## Dataset entries
-- pv_equiv track=rewrite | github.com/codebicycle/python-practice-two | advent_of_code_2017/day9.py | clean_accolades_in_garbage
-- ===== SOURCE A (Python) =====
-- def clean_accolades_in_garbage(stream):
--     stream = list(stream)
--     for index, char in enumerate(stream):
--         if char == '<':
--             for index2, char2 in enumerate(stream[index:], start=index):
--                 if char2 == '>':
--                     break
--                 if char2 in '}{':
--                     stream[index2] = ''
--     return stream
-- ===== SOURCE B (Python) =====
-- def clean_accolades_in_garbage(stream):
--     out = []
--     in_garbage = False
--     for char in stream:
--         if char == '<':
--             in_garbage = True
--             out.append(char)
--         elif char == '>':
--             in_garbage = False
--             out.append(char)
--         elif in_garbage and char in '}{':
--             out.append('')
--         else:
--             out.append(char)
--     return out
-- ===== Notes on version B (the rewrite author's own statement) =====
-- stated objective: alternative
-- what changed: replaced the nested rescan from every garbage opener (mutating the list in place) by a single left-to-right pass carrying an in-garbage boolean flag toggled by the garbage open and close markers
import Mathlib
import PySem

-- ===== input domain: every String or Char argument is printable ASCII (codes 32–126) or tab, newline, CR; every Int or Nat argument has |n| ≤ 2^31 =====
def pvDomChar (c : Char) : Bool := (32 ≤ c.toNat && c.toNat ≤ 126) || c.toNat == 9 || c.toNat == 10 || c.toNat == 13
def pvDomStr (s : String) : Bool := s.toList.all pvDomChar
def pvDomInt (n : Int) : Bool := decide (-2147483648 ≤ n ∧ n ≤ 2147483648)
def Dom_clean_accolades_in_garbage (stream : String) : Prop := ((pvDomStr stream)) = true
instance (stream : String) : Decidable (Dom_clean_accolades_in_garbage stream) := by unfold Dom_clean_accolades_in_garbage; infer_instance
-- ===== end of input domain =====

-- B replaces A's nested rescan from every garbage opener with a single pass over the stream carrying an
-- in-garbage boolean flag; equivalence of the RETURN values is proved (A mutates only its local copy).

-- ===== PORT A =====
-- `char2 in '}{'` is Python substring membership: true exactly for '}', '{' and ''
-- (the only strings ever present are single input characters and '').
def pvInBraces (c : String) : Bool := c = "}" || c = "{" || c = ""

-- inner loop: `for index2, char2 in enumerate(stream[index:], start=index)` iterating the
-- copy `copy = stream[index:]` while assigning `stream[index2] = ''` into the live list `s`.
def pvInner (copy : List String) (index2 : Nat) (s : List String) : List String :=
  match copy with
  | [] => s
  | char2 :: rest =>
    if char2 = ">" then s
    else pvInner rest (index2 + 1) (if pvInBraces char2 then s.set index2 "" else s)

-- outer loop: `for index, char in enumerate(stream)` over the live (mutated) list, by index;
-- fuel = length, which mutation by `set` never changes.
def pvOuter (s : List String) (index : Nat) (fuel : Nat) : List String :=
  match fuel with
  | 0 => s
  | fuel + 1 =>
    let char := s.getD index ""
    let s' := if char = "<" then pvInner (s.drop index) index s else s
    pvOuter s' (index + 1) fuel

def clean_accolades_in_garbage (stream : String) : List String :=
  let s := stream.toList.map (fun c => String.ofList [c])   -- stream = list(stream)
  pvOuter s 0 s.length

-- ===== PORT B =====
def pvAltLoop (cs : List Char) (inGarbage : Bool) : List String :=
  match cs with
  | [] => []
  | c :: rest =>
    if c = '<' then String.ofList [c] :: pvAltLoop rest true
    else if c = '>' then String.ofList [c] :: pvAltLoop rest false
    else if inGarbage && (c = '}' || c = '{') then "" :: pvAltLoop rest inGarbage
    else String.ofList [c] :: pvAltLoop rest inGarbage

def clean_accolades_in_garbage_alt (stream : String) : List String :=
  pvAltLoop stream.toList false

-- ===== PRECONDITION & SPEC =====
def Spec_clean_accolades_in_garbage (stream : String) (out : List String) : Prop := out = clean_accolades_in_garbage_alt stream
instance (stream : String) (out : List String) : Decidable (Spec_clean_accolades_in_garbage stream out) := by unfold Spec_clean_accolades_in_garbage; infer_instance

-- ===== CLAIM (what is proved, stated in full; the proofs are below) =====
def Claim_equal_clean_accolades_in_garbage : Prop := ∀ (stream : String), Dom_clean_accolades_in_garbage stream → Spec_clean_accolades_in_garbage stream (clean_accolades_in_garbage stream)

-- ===== LEMMAS AND PROOFS =====

-- `pvBlank r` = what one run of the inner loop does to the region r starting at a '<':
-- blank every '{' '}' (and keep '') until the first '>', leave the rest untouched.
def pvBlank (r : List String) : List String :=
  match r with
  | [] => []
  | c :: rest => if c = ">" then c :: rest
                 else (if pvInBraces c then "" else c) :: pvBlank rest

-- `pvB r g` = B's flag pass lifted to the list-of-strings state A works on.
def pvB (r : List String) (g : Bool) : List String :=
  match r with
  | [] => []
  | c :: rest =>
    if c = "<" then c :: pvB rest true
    else if c = ">" then c :: pvB rest false
    else if g && pvInBraces c then "" :: pvB rest g
    else c :: pvB rest g

theorem pvBlank_length (r : List String) : (pvBlank r).length = r.length := by
  induction r with
  | nil => rfl
  | cons c rest ih =>
    simp only [pvBlank]
    split <;> simp [ih]

theorem pvSet_append (pre : List String) (c v : String) (rest : List String) :
    (pre ++ c :: rest).set pre.length v = pre ++ v :: rest := by
  induction pre with
  | nil => rfl
  | cons a pre ih => simp [List.set, ih]

theorem pvGetD_append (pre : List String) (c : String) (rest : List String) :
    (pre ++ c :: rest).getD pre.length "" = c := by
  induction pre with
  | nil => rfl
  | cons a pre ih => simpa [List.getD] using ih

theorem pvDrop_append (pre : List String) (r : List String) :
    (pre ++ r).drop pre.length = r := by
  simp

-- the inner loop starting at index |pre| over copy r of the live list pre ++ r
theorem pvInner_eq (r : List String) : ∀ pre : List String,
    pvInner r pre.length (pre ++ r) = pre ++ pvBlank r := by
  induction r with
  | nil => intro pre; simp [pvInner, pvBlank]
  | cons c rest ih =>
    intro pre
    simp only [pvInner, pvBlank]
    by_cases hc : c = ">"
    · simp [hc]
    · simp only [hc, if_neg, if_false]
      by_cases hb : pvInBraces c
      · have hset := pvSet_append pre c "" rest
        have := ih (pre ++ [""])
        simp only [hb, if_true, hc, if_false, hset]
        simpa using this
      · have := ih (pre ++ [c])
        simp only [hb, if_false, hc]
        simpa using this

-- one blanking pass is idempotent on the flag-pass: after pvBlank, running B with the flag
-- already ON gives the same as B on the original with the flag ON
theorem pvB_blank_true (r : List String) : pvB (pvBlank r) true = pvB r true := by
  induction r with
  | nil => rfl
  | cons c rest ih =>
    by_cases hgt : c = ">"
    · subst hgt; simp [pvBlank, pvB]
    · by_cases hlt : c = "<"
      · subst hlt; simp [pvBlank, pvB, pvInBraces, ih]
      · by_cases hb : pvInBraces c
        · have hbe : pvInBraces ("" : String) = true := rfl
          have h1 : ("" : String) ≠ "<" := by decide
          have h2 : ("" : String) ≠ ">" := by decide
          simp [pvBlank, pvB, hgt, hlt, hb, hbe, h1, h2, ih]
        · simp [pvBlank, pvB, hgt, hlt, hb, ih]

-- after the inner loop has blanked the garbage region, continuing with flag OFF over the
-- blanked list equals the flag pass with flag ON over the original
theorem pvB_blank_false (r : List String) : pvB (pvBlank r) false = pvB r true := by
  induction r with
  | nil => rfl
  | cons c rest ih =>
    by_cases hgt : c = ">"
    · subst hgt; simp [pvBlank, pvB]
    · by_cases hlt : c = "<"
      · subst hlt; simp [pvBlank, pvB, pvInBraces, pvB_blank_true rest]
      · by_cases hb : pvInBraces c
        · have hbe : pvInBraces ("" : String) = true := rfl
          have h1 : ("" : String) ≠ "<" := by decide
          have h2 : ("" : String) ≠ ">" := by decide
          simp [pvBlank, pvB, hgt, hlt, hb, hbe, h1, h2, ih]
        · simp [pvBlank, pvB, hgt, hlt, hb, ih]

-- main loop invariant: with the prefix pre already final, the outer loop on pre ++ r with
-- fuel |r| produces pre ++ (flag pass of r with flag OFF)
theorem pvOuter_eq : ∀ (n : Nat) (r pre : List String), r.length = n →
    pvOuter (pre ++ r) pre.length n = pre ++ pvB r false := by
  intro n
  induction n with
  | zero =>
    intro r pre hr
    have : r = [] := List.eq_nil_of_length_eq_zero hr
    subst this; simp [pvOuter, pvB]
  | succ n ih =>
    intro r pre hr
    match r, hr with
    | c :: rest, hr =>
      have hrest : rest.length = n := by simpa using hr
      simp only [pvOuter, pvGetD_append]
      by_cases hlt : c = "<"
      · subst hlt
        have hdrop : (pre ++ "<" :: rest).drop pre.length = "<" :: rest := pvDrop_append pre _
        rw [hdrop]
        have hinner : pvInner ("<" :: rest) pre.length (pre ++ "<" :: rest) = pre ++ pvBlank ("<" :: rest) :=
          pvInner_eq ("<" :: rest) pre
        have hblank : pvBlank ("<" :: rest) = "<" :: pvBlank rest := by
          simp [pvBlank, pvInBraces]
        have hlen : (pvBlank rest).length = n := by rw [pvBlank_length]; exact hrest
        have step := ih (pvBlank rest) (pre ++ ["<"]) hlen
        rw [if_pos rfl, hinner, hblank]
        calc pvOuter (pre ++ "<" :: pvBlank rest) (pre.length + 1) n
            = pvOuter ((pre ++ ["<"]) ++ pvBlank rest) (pre ++ ["<"]).length n := by
              simp
          _ = (pre ++ ["<"]) ++ pvB (pvBlank rest) false := step
          _ = pre ++ pvB ("<" :: rest) false := by
              simp [pvB, pvB_blank_false rest]
      · have step := ih rest (pre ++ [c]) hrest
        have hBc : pvB (c :: rest) false = c :: pvB rest false := by
          by_cases hgt : c = ">" <;> simp [pvB, hlt, hgt]
        simp only [hlt, if_false]
        calc pvOuter (pre ++ c :: rest) (pre.length + 1) n
            = pvOuter ((pre ++ [c]) ++ rest) (pre ++ [c]).length n := by simp
          _ = (pre ++ [c]) ++ pvB rest false := step
          _ = pre ++ pvB (c :: rest) false := by simp [hBc]
        done

-- the flag pass on singleton strings is exactly B's character pass
theorem pvB_map_sing (l : List Char) : ∀ g : Bool,
    pvB (l.map (fun c => String.ofList [c])) g = pvAltLoop l g := by
  induction l with
  | nil => intro g; rfl
  | cons c rest ih =>
    intro g
    by_cases h1 : c = '<'
    · subst h1; cases g <;> simp [pvB, pvAltLoop, pvInBraces, ih]
    · by_cases h2 : c = '>'
      · subst h2; cases g <;> simp [pvB, pvAltLoop, pvInBraces, ih]
      · have e1 : String.ofList [c] ≠ "<" := by simp [String.ext_iff, h1]
        have e2 : String.ofList [c] ≠ ">" := by simp [String.ext_iff, h2]
        have e3 : pvInBraces (String.ofList [c]) = (c = '}' || c = '{') := by
          simp [pvInBraces, String.ext_iff]
        cases g <;> by_cases h3 : (c = '}' || c = '{') = true <;>
          simp [pvB, pvAltLoop, e1, e2, e3, h1, h2, h3, ih]

-- ===== VERDICT (by name: the statement is the Claim_ definition above) =====
theorem clean_accolades_in_garbage_spec : Claim_equal_clean_accolades_in_garbage := by
  intro stream _
  show clean_accolades_in_garbage stream = clean_accolades_in_garbage_alt stream
  unfold clean_accolades_in_garbage clean_accolades_in_garbage_alt
  have h := pvOuter_eq (stream.toList.map (fun c => String.ofList [c])).length
      (stream.toList.map (fun c => String.ofList [c])) [] rfl
  simpa [pvB_map_sing] using h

## EXERCISE DIRECTIONS
Which lines of the entries above contain the word "already"? Copy each of them.

## ANSWER BELOW
-- already ON gives the same as B on the original with the flag ON
-- main loop invariant: with the prefix pre already final, the outer loop on pre ++ r with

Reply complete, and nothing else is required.